[WORK ITEM] Lines below starting with the line with "def Claim_equal_ip2os : Prop" and going on through the line with "-- A's padded" must be output exactly; the rest of the records must be left out.

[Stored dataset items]
-- pv_equiv track=rewrite | github.com/133794m3r/python_numsworks | crypto.py | ip2os
-- ===== SOURCE A (Python) =====
-- def ip2os(x:int,x_len:int)->str:
-- 	if x >= (1<<(8*x_len)):
-- 		raise ValueError("Number is too large to fit in a string of that length")
-- 	X = []
-- 	os = ''
-- 	while x>0:
-- 		X.append(x % 256)
-- 		x >>= 8
-- 	X+=([0]*(x_len-len(X)))
-- 	X=X[::-1]
-- 	for item in X:
-- 		os+=chr(item)
--
-- 	return os
-- ===== SOURCE B (Python) =====
-- def ip2os(x: int, x_len: int) -> str:
--     if x >= (1 << (8 * x_len)):
--         raise ValueError("Number is too large to fit in a string of that length")
--     v = max(x, 0)  # non-positive inputs encode as x_len zero chars
--     return ''.join(chr((v >> (8 * (x_len - 1 - i))) & 0xff) for i in range(x_len))
-- ===== Notes on version B (the rewrite author's own statement) =====
-- stated objective: simpler
-- what changed: Replaces the little-endian append/zero-pad/reverse/concatenate pipeline with a single big-endian positional pass: each output char is extracted directly by shift-and-mask and the chars are joined once.
import Mathlib
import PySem

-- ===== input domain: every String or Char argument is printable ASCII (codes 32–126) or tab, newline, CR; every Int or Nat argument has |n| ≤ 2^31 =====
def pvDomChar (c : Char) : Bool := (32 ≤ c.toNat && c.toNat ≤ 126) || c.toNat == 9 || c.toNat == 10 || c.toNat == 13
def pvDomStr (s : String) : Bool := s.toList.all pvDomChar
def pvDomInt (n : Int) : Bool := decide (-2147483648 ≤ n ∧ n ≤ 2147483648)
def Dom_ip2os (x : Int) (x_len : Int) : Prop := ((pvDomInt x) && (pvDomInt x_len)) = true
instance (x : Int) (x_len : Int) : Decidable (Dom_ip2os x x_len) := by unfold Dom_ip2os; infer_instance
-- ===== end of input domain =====

-- B replaces A's little-endian append/pad/reverse pipeline by one big-endian
-- shift-and-mask pass per output position (objective: simpler).

-- ===== PORT A =====
-- the 'while x > 0: X.append(x % 256); x >>= 8' loop
def ip2osBytes (x : Int) : List Int :=
  if _h : x > 0 then PySem.Int.mod x 256 :: ip2osBytes (x >>> (8 : Nat)) else []
termination_by x.toNat
decreasing_by
  rw [Int.shiftRight_eq_div_pow]
  omega

def ip2os (x : Int) (x_len : Int) : String :=
  let X := ip2osBytes x
  -- X += [0]*(x_len-len(X)): Python repeats a list max(n,0) times, which is Int.toNat
  let Xp := X ++ List.replicate (x_len - (X.length : Int)).toNat 0
  let Xr := Xp.reverse
  -- 'os += chr(item)' accumulates chars; built on List Char (Lean's String.append is opaque)
  String.ofList (Xr.foldl (fun os item => os ++ [Char.ofNat item.toNat]) [])

-- ===== PORT B =====
def ip2os_alt (x : Int) (x_len : Int) : String :=
  let v := max x 0
  -- shift amount 8*(x_len-1-i) is ≥ 0 for i ∈ range(x_len), so .toNat is exact
  String.ofList ((PySem.List.pyRange 0 x_len 1).map
    (fun i => Char.ofNat (PySem.Int.band (v >>> (8 * (x_len - 1 - i)).toNat) 255).toNat))

-- ===== PRECONDITION & SPEC =====
-- Pre_ excludes exactly the inputs where A raises ValueError: a negative x_len
-- (negative shift count) or x too large for x_len bytes.
def Pre_ip2os (x : Int) (x_len : Int) : Prop :=
  0 ≤ x_len ∧ (x ≤ 0 ∨ (PySem.Int.bitLength x : Int) ≤ 8 * x_len)
instance (x : Int) (x_len : Int) : Decidable (Pre_ip2os x x_len) := by unfold Pre_ip2os; infer_instance
def pvWitness_ip2os : Int × Int := (258, 4)

def Spec_ip2os (x : Int) (x_len : Int) (out : String) : Prop := out = ip2os_alt x x_len
instance (x : Int) (x_len : Int) (out : String) : Decidable (Spec_ip2os x x_len out) := by unfold Spec_ip2os; infer_instance

-- ===== CLAIM (what is proved, stated in full; the proofs are below) =====
def Claim_equal_ip2os : Prop := ∀ (x : Int) (x_len : Int), Dom_ip2os x x_len → Pre_ip2os x x_len → Spec_ip2os x x_len (ip2os x x_len)

-- ===== LEMMAS AND PROOFS =====

theorem ip2osBytes_of_nonpos {x : Int} (h : ¬ x > 0) : ip2osBytes x = [] := by
  rw [ip2osBytes]; simp [h]

theorem ip2osBytes_of_pos {x : Int} (h : x > 0) :
    ip2osBytes x = PySem.Int.mod x 256 :: ip2osBytes (x >>> (8 : Nat)) := by
  rw [ip2osBytes]; simp [h]

-- A's padded little-endian byte list is position-indexed division/mod
theorem bytes_pad_eq (n : Nat) : ∀ (x : Int), x < 256 ^ n →
    ip2osBytes x ++ List.replicate (n - (ip2osBytes x).length) 0
      = (List.range n).map (fun i => max x 0 / 256 ^ i % 256) := by
  induction n with
  | zero =>
    intro x hx
    have : ¬ x > 0 := by omega
    simp [ip2osBytes_of_nonpos this]
  | succ n ih =>
    intro x hx
    by_cases hpos : x > 0
    · rw [ip2osBytes_of_pos hpos]
      have hsh : x >>> (8 : Nat) = x / 256 := by
        rw [Int.shiftRight_eq_div_pow]; norm_num
      have hmod : PySem.Int.mod x 256 = x % 256 :=
        PySem.Int.mod_eq_emod_of_pos (by omega)
      have hlt : x / 256 < 256 ^ n := by
        rw [Int.ediv_lt_iff_lt_mul (by omega)]
        calc x < 256 ^ (n + 1) := hx
        _ = 256 ^ n * 256 := by ring
      have hstep := ih (x / 256) (by rw [← hsh]; rw [hsh]; exact hlt)
      rw [hsh]
      simp only [List.length_cons, List.cons_append]
      have hpad : n + 1 - ((ip2osBytes (x / 256)).length + 1)
          = n - (ip2osBytes (x / 256)).length := by omega
      rw [hpad, hstep, List.range_succ_eq_map]
      simp only [List.map_cons, List.map_map]
      have hx0 : max x 0 = x := by omega
      have hq0 : max (x / 256) 0 = x / 256 := by
        have : (0:Int) ≤ x / 256 := Int.ediv_nonneg (by omega) (by omega)
        omega
      congr 1
      · simp [hx0]
      · apply List.map_congr_left
        intro i _
        simp only [Function.comp, hx0, hq0]
        congr 1
        rw [Int.ediv_ediv_of_nonneg (by norm_num : (0:Int) ≤ 256)]
        congr 1
        rw [pow_succ]; ring
    · rw [ip2osBytes_of_nonpos hpos]
      have hm : max x 0 = 0 := by omega
      simp [hm]

-- (map g (range n)).reverse indexed from the top
theorem reverse_map_range {α : Type} (g : Nat → α) : ∀ (n : Nat),
    (List.map g (List.range n)).reverse = List.map (fun i => g (n - 1 - i)) (List.range n) := by
  intro n
  apply List.ext_getElem (by simp)
  intro i h1 h2
  simp [List.getElem_reverse]

theorem int_band_255 {a : Int} (ha : 0 ≤ a) :
    PySem.Int.band a 255 = a % 256 := by
  rw [PySem.Int.band_of_nonneg ha (by norm_num)]
  have : (255 : Int).toNat = 255 := by decide
  rw [this, Nat.and_two_pow_sub_one_eq_mod a.toNat 8]
  omega

-- ===== VERDICT (by name: the statement is the Claim_ definition above) =====
theorem ip2os_spec : Claim_equal_ip2os := by
  intro x x_len _ hpre
  obtain ⟨hlen, hx⟩ := hpre
  unfold Spec_ip2os ip2os ip2os_alt
  set n := x_len.toNat with hn
  have hxlen : x_len = (n : Int) := by omega
  have h256 : x < 256 ^ n := by
    rcases hx with hx | hx
    · calc x ≤ 0 := hx
      _ < 256 ^ n := by positivity
    · have hb : PySem.Int.bitLength x ≤ 8 * n := by omega
      have h1 : x.natAbs < 2 ^ PySem.Int.bitLength x := PySem.Int.lt_two_pow_bitLength x
      have h2 : (2:Nat) ^ PySem.Int.bitLength x ≤ 2 ^ (8 * n) := Nat.pow_le_pow_right (by omega) hb
      have h3 : x.natAbs < 2 ^ (8 * n) := lt_of_lt_of_le h1 h2
      have h4 : x ≤ (x.natAbs : Int) := Int.le_natAbs
      calc x ≤ (x.natAbs : Int) := h4
      _ < ((2 ^ (8 * n) : Nat) : Int) := by exact_mod_cast h3
      _ = 256 ^ n := by push_cast; rw [pow_mul]; norm_num
  have hpadlen : (x_len - ((ip2osBytes x).length : Int)).toNat
      = n - (ip2osBytes x).length := by omega
  simp only [hpadlen]
  rw [bytes_pad_eq n x h256]
  rw [PySem.List.foldl_append_singleton_eq_map, List.nil_append]
  rw [reverse_map_range, List.map_map]
  rw [hxlen, PySem.List.pyRange_one]
  simp only [sub_zero, Int.toNat_natCast, List.map_map]
  congr 1
  apply List.map_congr_left
  intro i hi
  rw [List.mem_range] at hi
  simp only [Function.comp]
  have hsh : ((8 : Int) * ((n : Int) - 1 - (0 + (i : Int)))).toNat = 8 * (n - 1 - i) := by omega
  rw [hsh, Int.shiftRight_eq_div_pow]
  have hv : (0:Int) ≤ max x 0 := le_max_right _ _
  have hdiv_nonneg : (0:Int) ≤ max x 0 / ((2:Nat) ^ (8 * (n - 1 - i)) : Nat) := by
    apply Int.ediv_nonneg hv (by positivity)
  rw [int_band_255 hdiv_nonneg]
  congr 1
  have : ((2 ^ (8 * (n - 1 - i)) : Nat) : Int) = 256 ^ (n - 1 - i) := by
    push_cast; rw [pow_mul]; norm_num
  rw [this]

[ANSWER SECTION]
def Claim_equal_ip2os : Prop := ∀ (x : Int) (x_len : Int), Dom_ip2os x x_len → Pre_ip2os x x_len → Spec_ip2os x x_len (ip2os x x_len)

-- ===== LEMMAS AND PROOFS =====

theorem ip2osBytes_of_nonpos {x : Int} (h : ¬ x > 0) : ip2osBytes x = [] := by
  rw [ip2osBytes]; simp [h]

theorem ip2osBytes_of_pos {x : Int} (h : x > 0) :
    ip2osBytes x = PySem.Int.mod x 256 :: ip2osBytes (x >>> (8 : Nat)) := by
  rw [ip2osBytes]; simp [h]

-- A's padded little-endian byte list is position-indexed division/mod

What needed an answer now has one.